Srsly guys... Why so many lines of code for a simple method like this? Here's my solution:

Srsly 伙计们...为什么像这样的简单方法需要这么多行代码？这是我的解决方案：

def isPrime(a):
    div = a - 1
    res = True
    while(div > 1):
        if a % div == 0:
            res = False
        div = div - 1
    return res

isPrime=lambda x: all(x % i != 0 for i in range(int(x**0.5)+1)[2:])

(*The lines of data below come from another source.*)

-- pv_equiv track=rewrite | github.com/algoitssm/algoritm_sungryul | Baekjoon/21314_민겸수.py | min_val
-- ===== SOURCE A (Python) =====
-- def min_val(nums):
--     new_nums = ""
--     cnt = 0  # M 개수 세기 위한 변수
--
--     for num in nums:
--         if num == "M":
--             cnt += 1
--         else:
--             if cnt:
--                 new_nums += str(10 ** (cnt - 1))
--             new_nums += "5"
--             cnt = 0
--     # 끝이 M으로 끝나는 경우, 10의 제곱으로 더함
--     if cnt:
--         new_nums += "1" + "0" * (cnt - 1)
--
--     return new_nums
-- ===== SOURCE B (Python) =====
-- def min_val(nums):
--     # split into runs of 'M' separated by any non-'M' character (A emits '5' for every non-'M')
--     parts = ''.join('M' if c == 'M' else 'K' for c in nums).split('K')
--     res = []
--     for part in parts[:-1]:
--         if part:
--             res.append('1' + '0' * (len(part) - 1))
--         res.append('5')
--     if parts[-1]:
--         res.append('1' + '0' * (len(parts[-1]) - 1))
--     return ''.join(res)
-- ===== Notes on version B (the rewrite author's own statement) =====
-- stated objective: alternative
-- what changed: Replaces A's char-by-char scan with a running M-counter by mapping every non-M character to a separator, splitting the string into M-groups, and emitting '1'+'0'*(len-1) per group plus a '5' per separator.
import Mathlib
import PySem

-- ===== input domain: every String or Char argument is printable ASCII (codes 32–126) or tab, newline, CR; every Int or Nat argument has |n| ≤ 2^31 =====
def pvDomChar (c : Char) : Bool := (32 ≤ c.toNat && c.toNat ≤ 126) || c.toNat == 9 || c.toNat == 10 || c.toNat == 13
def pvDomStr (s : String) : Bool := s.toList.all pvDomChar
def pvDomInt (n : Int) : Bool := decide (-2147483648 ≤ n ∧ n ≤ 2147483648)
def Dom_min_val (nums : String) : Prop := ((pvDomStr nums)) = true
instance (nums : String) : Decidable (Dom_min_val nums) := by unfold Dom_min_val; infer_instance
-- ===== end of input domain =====

-- B replaces A's char-by-char M-counter scan by a split-into-groups-then-loop-over-groups decomposition (objective: alternative; equal cost).


-- ===== PORT A =====
-- one iteration of A's for-loop; state = (new_nums, cnt); str(10 ** (cnt-1)) is PySem.Int.toChars
def aStep (p : List Char × Nat) (num : Char) : List Char × Nat :=
  if num = 'M' then (p.1, p.2 + 1)
  else (p.1 ++ (if p.2 ≠ 0 then PySem.Int.toChars ((10 : Int) ^ (p.2 - 1)) else []) ++ ['5'], 0)

def min_val (nums : String) : String :=
  let st := nums.toList.foldl aStep ([], 0)
  String.mk (if st.2 ≠ 0 then st.1 ++ '1' :: List.replicate (st.2 - 1) '0' else st.1)

-- ===== PORT B =====
-- '1' + '0' * (len(part) - 1) if part else ''
def bPiece (part : List Char) : List Char :=
  if part ≠ [] then '1' :: List.replicate (part.length - 1) '0' else []

-- .split('K') is List.splitOnP (· == 'K'); parts[:-1] is dropLast, parts[-1] is getLastD
-- (exact: split of a string always yields a nonempty list of parts)
def min_val_alt (nums : String) : String :=
  let parts := (nums.toList.map (fun c => if c = 'M' then 'M' else 'K')).splitOnP (· == 'K')
  String.mk (parts.dropLast.foldl (fun res part => res ++ bPiece part ++ ['5']) []
             ++ bPiece (parts.getLastD []))

-- ===== PRECONDITION & SPEC =====
def Spec_min_val (nums : String) (out : String) : Prop := out = min_val_alt nums
instance (nums : String) (out : String) : Decidable (Spec_min_val nums out) := by unfold Spec_min_val; infer_instance

-- ===== CLAIM (what is proved, stated in full; the proofs are below) =====
def Claim_equal_min_val : Prop := ∀ (nums : String), Dom_min_val nums → Spec_min_val nums (min_val nums)

-- ===== LEMMAS AND PROOFS =====

-- what A's loop emits for a run of cnt consecutive 'M's
def pvEmit (cnt : Nat) : List Char := if cnt ≠ 0 then '1' :: List.replicate (cnt - 1) '0' else []

-- common recursive characterisation of both programs' output, scanning with a pending M-count
def pvProc : List Char → Nat → List Char
  | [], cnt => pvEmit cnt
  | c :: l, cnt => if c = 'M' then pvProc l (cnt + 1) else pvEmit cnt ++ '5' :: pvProc l 0

-- B's group-by-group output, structurally on the list of parts
def pvG : List (List Char) → List Char
  | [] => []
  | [p] => pvEmit p.length
  | p :: q :: rest => pvEmit p.length ++ '5' :: pvG (q :: rest)

lemma pv_toDigitsCore_pow (k : Nat) : ∀ (f : Nat) (l : List Char), k < f →
    Nat.toDigitsCore 10 f (10 ^ k) l = '1' :: (List.replicate k '0' ++ l) := by
  induction k with
  | zero =>
    intro f l hf
    cases f with
    | zero => omega
    | succ f =>
      have hd1 : Nat.digitChar 1 = '1' := by decide
      simp [Nat.toDigitsCore, hd1]
  | succ k ih =>
    intro f l hf
    cases f with
    | zero => omega
    | succ f =>
      have h1 : 10 ^ (k + 1) / 10 = 10 ^ k := by
        rw [pow_succ]; exact Nat.mul_div_cancel _ (by norm_num)
      have h2 : 10 ^ (k + 1) % 10 = 0 := by
        rw [pow_succ]; exact Nat.mul_mod_left _ _
      have h3 : ¬ (10 ^ (k + 1) / 10 = 0) := by
        rw [h1]; positivity
      rw [Nat.toDigitsCore, if_neg h3, h1, h2]
      rw [ih f _ (by omega)]
      have hd0 : Nat.digitChar 0 = '0' := by decide
      simp [hd0, List.replicate_succ']

lemma pv_toChars_pow (n : Nat) :
    PySem.Int.toChars ((10 : Int) ^ n) = '1' :: List.replicate n '0' := by
  have hpos : (0 : Int) ≤ (10 : Int) ^ n := by positivity
  have hcast : ((10 : Int) ^ n) = ((10 ^ n : Nat) : Int) := by push_cast; ring
  rw [PySem.Int.toChars, if_neg (by omega), hcast, Int.toNat_natCast]
  rw [Nat.toDigits]
  have hlt : n < 10 ^ n := Nat.lt_pow_self (by norm_num)
  rw [pv_toDigitsCore_pow n (10 ^ n + 1) [] (by omega)]
  simp

lemma pv_aStep_eq (p : List Char × Nat) (c : Char) :
    aStep p c = if c = 'M' then (p.1, p.2 + 1) else (p.1 ++ pvEmit p.2 ++ ['5'], 0) := by
  unfold aStep pvEmit
  by_cases hc : c = 'M'
  · simp [hc]
  · by_cases h2 : p.2 ≠ 0 <;> simp [hc, h2, pv_toChars_pow]

lemma pv_main : ∀ (l : List Char) (acc : List Char) (cnt : Nat),
    (fun st : List Char × Nat =>
      if st.2 ≠ 0 then st.1 ++ '1' :: List.replicate (st.2 - 1) '0' else st.1)
      (l.foldl aStep (acc, cnt)) = acc ++ pvProc l cnt := by
  intro l
  induction l with
  | nil =>
    intro acc cnt
    simp only [List.foldl_nil, pvProc, pvEmit]
    split_ifs <;> simp
  | cons c l ih =>
    intro acc cnt
    rw [List.foldl_cons, pv_aStep_eq]
    by_cases hc : c = 'M' <;> simp [hc, pvProc, ih, List.append_assoc]

lemma pv_split : ∀ (l : List Char) (k : Nat),
    pvG (((l.map (fun c => if c = 'M' then 'M' else 'K')).splitOnP (· == 'K')).modifyHead
      (List.replicate k 'M' ++ ·)) = pvProc l k := by
  intro l
  induction l with
  | nil =>
    intro k
    simp [pvG, pvProc, pvEmit]
  | cons c l ih =>
    intro k
    by_cases hc : c = 'M'
    · rw [List.map_cons, if_pos hc, List.splitOnP_cons]
      have : (('M' : Char) == 'K') = false := by decide
      rw [this]
      simp only [Bool.false_eq_true, if_false, List.modifyHead_modifyHead]
      have hfun : ((List.replicate k 'M' ++ ·) ∘ (List.cons 'M')) =
          (List.replicate (k + 1) 'M' ++ ·) := by
        funext x; simp [List.replicate_succ']
      rw [hfun, ih (k + 1)]
      simp [pvProc, hc]
    · rw [List.map_cons, if_neg hc, List.splitOnP_cons]
      have : (('K' : Char) == 'K') = true := by decide
      rw [this]
      simp only [if_true, List.modifyHead]
      have hne := List.splitOnP_ne_nil (fun c => c == 'K')
        (l.map (fun c => if c = 'M' then 'M' else 'K'))
      rcases hq : (l.map (fun c => if c = 'M' then 'M' else 'K')).splitOnP (· == 'K') with
        _ | ⟨q, rest⟩
      · exact absurd hq hne
      · have hid := ih 0
        rw [hq] at hid
        simp only [List.replicate_zero, List.nil_append] at hid ⊢
        have : (q :: rest).modifyHead (fun x => x) = q :: rest := by
          simp [List.modifyHead]
        rw [this] at hid
        simp [pvG, pvProc, hc, hid, List.length_replicate]

lemma pv_bPiece (p : List Char) : bPiece p = pvEmit p.length := by
  unfold bPiece pvEmit
  by_cases hp : p = [] <;> simp [hp]

lemma pv_foldg : ∀ (parts : List (List Char)) (acc : List Char), parts ≠ [] →
    parts.dropLast.foldl (fun res part => res ++ bPiece part ++ ['5']) acc
      ++ bPiece (parts.getLastD []) = acc ++ pvG parts := by
  intro parts
  induction parts with
  | nil => intro acc h; exact absurd rfl h
  | cons p tail ih =>
    intro acc _
    cases tail with
    | nil => simp [pvG, pv_bPiece]
    | cons q rest =>
      have hdl : (p :: q :: rest).dropLast = p :: (q :: rest).dropLast := by
        simp [List.dropLast]
      rw [hdl, List.foldl_cons]
      have hgl : (p :: q :: rest).getLastD [] = (q :: rest).getLastD [] := by
        simp
      rw [hgl, ih (acc ++ bPiece p ++ ['5']) (by simp)]
      simp [pvG, pv_bPiece, List.append_assoc]

-- ===== VERDICT (by name: the statement is the Claim_ definition above) =====
theorem min_val_spec : Claim_equal_min_val := by
  unfold Claim_equal_min_val
  intro nums _
  show min_val nums = min_val_alt nums
  have hA := pv_main nums.toList [] 0
  simp only at hA
  have hne := List.splitOnP_ne_nil (fun c => c == 'K')
    (nums.toList.map (fun c => if c = 'M' then 'M' else 'K'))
  have hB := pv_foldg ((nums.toList.map (fun c => if c = 'M' then 'M' else 'K')).splitOnP
    (· == 'K')) [] hne
  have hS := pv_split nums.toList 0
  simp only [List.replicate_zero, List.nil_append] at hS
  rw [show (fun x : List Char => x) = (id : List Char → List Char) from rfl] at hS
  rw [List.modifyHead_id] at hS
  simp only [id_eq] at hS
  simp only [min_val, min_val_alt]
  rw [hA, hB, hS]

and here goes how to use it

这是如何使用它

isPrime(2) == False
isPrime(5) == True
isPrime(7) == True

To find all primes you might use:

要查找您可能使用的所有素数：

filter(isPrime, range(4000)[2:])[:5]
=> [2, 3, 5, 7, 11]

Note that 5, in this case, denotes number of prime numbers to be found and 4000 max range of where primes will be looked for.

请注意，在这种情况下，5 表示要找到的素数的数量和 4000 将寻找素数的最大范围。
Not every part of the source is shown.